● **TASK DETAILS**
How many separate lines of the data contain "what"? Give the count and nothing else.

[INPUT MATERIAL]

-- pv_equiv track=rewrite | github.com/bitterlucky/cs61a | disc/disc03.py | has_seven
-- ===== SOURCE A (Python) =====
-- def has_seven(n):
--     if n % 7 == 0:
--         return True
--     elif n % 10 == 7:
--         return True
--     elif n < 10:
--         return False
--     else:
--         return has_seven(n // 10)
-- ===== SOURCE B (Python) =====
-- def has_seven(n):
--     # Build the list of successive //10 truncations first, then test them all.
--     ts = [n]
--     t = n
--     while t >= 10:
--         t //= 10
--         ts.append(t)
--     return any(t % 7 == 0 or t % 10 == 7 for t in ts)
-- ===== Notes on version B (the rewrite author's own statement) =====
-- stated objective: alternative
-- what changed: B first materialises the whole list of successive floor-division-by-10 truncations with an iterative loop and then tests them all with any(), instead of A's early-returning recursion that interleaves the tests with the truncation.
import Mathlib
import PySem

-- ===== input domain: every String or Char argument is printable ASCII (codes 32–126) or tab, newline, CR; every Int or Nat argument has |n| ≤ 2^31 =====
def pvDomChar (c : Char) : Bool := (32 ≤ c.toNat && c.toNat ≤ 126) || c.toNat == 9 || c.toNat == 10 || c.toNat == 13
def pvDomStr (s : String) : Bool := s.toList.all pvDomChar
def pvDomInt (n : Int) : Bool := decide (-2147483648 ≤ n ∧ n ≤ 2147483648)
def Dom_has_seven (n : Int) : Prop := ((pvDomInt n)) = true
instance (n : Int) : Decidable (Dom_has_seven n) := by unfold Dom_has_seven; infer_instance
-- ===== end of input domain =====

-- B replaces A's early-returning recursion by a loop that first builds the list of
-- //10 truncations and then tests them all with any(); return values agree everywhere.

-- ===== PORT A =====
def has_seven (n : Int) : Bool :=
  if PySem.Int.mod n 7 == 0 then true
  else if PySem.Int.mod n 10 == 7 then true
  else if n < 10 then false
  else has_seven (PySem.Int.floordiv n 10)
termination_by n.toNat
decreasing_by
  rename_i h1 h2 h3
  have h10 : (10:Int) ≤ n := by omega
  rw [PySem.Int.floordiv_eq_ediv_of_pos (by omega : (0:Int) < 10)]
  omega

-- ===== PORT B =====
-- the `while t >= 10` loop of Source B, producing ts (list of truncations, head first)
def hasSevenTruncs (t : Int) : List Int :=
  if h : t ≥ 10 then t :: hasSevenTruncs (PySem.Int.floordiv t 10)
  else [t]
termination_by t.toNat
decreasing_by
  rw [PySem.Int.floordiv_eq_ediv_of_pos (by omega : (0:Int) < 10)]
  omega

def has_seven_alt (n : Int) : Bool :=
  (hasSevenTruncs n).any (fun t => PySem.Int.mod t 7 == 0 || PySem.Int.mod t 10 == 7)

-- ===== PRECONDITION & SPEC =====
def Spec_has_seven (n : Int) (out : Bool) : Prop := out = has_seven_alt n
instance (n : Int) (out : Bool) : Decidable (Spec_has_seven n out) := by unfold Spec_has_seven; infer_instance

-- ===== CLAIM (what is proved, stated in full; the proofs are below) =====
def Claim_equal_has_seven : Prop := ∀ (n : Int), Dom_has_seven n → Spec_has_seven n (has_seven n)

-- ===== LEMMAS AND PROOFS =====
theorem truncs_any (p : Int → Bool) (n : Int) :
    (hasSevenTruncs n).any p
      = (p n || (if n ≥ 10 then (hasSevenTruncs (PySem.Int.floordiv n 10)).any p else false)) := by
  rw [hasSevenTruncs]; split <;> simp_all

theorem has_seven_eq_alt (n : Int) : has_seven n = has_seven_alt n := by
  unfold has_seven_alt
  induction n using has_seven.induct with
  | case1 n h =>
      rw [has_seven, truncs_any]; simp_all
  | case2 n h1 h2 =>
      rw [has_seven, truncs_any]; simp_all
  | case3 n h1 h2 h3 =>
      rw [has_seven, truncs_any]
      have : ¬ n ≥ 10 := by omega
      simp_all
  | case4 n h1 h2 h3 ih =>
      have hge : n ≥ 10 := by omega
      have h1' : (PySem.Int.mod n 7 == 0) = false := by simpa using h1
      have h2' : (PySem.Int.mod n 10 == 7) = false := by simpa using h2
      rw [has_seven, truncs_any, if_pos hge]
      unfold has_seven_alt at ih
      rw [h1', h2', if_neg h3]
      simpa using ih

-- ===== VERDICT (by name: the statement is the Claim_ definition above) =====
theorem has_seven_spec : Claim_equal_has_seven := by
  intro n _; exact has_seven_eq_alt n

[/INPUT MATERIAL]

● **RESPONSE TO THE EXERCISE**
2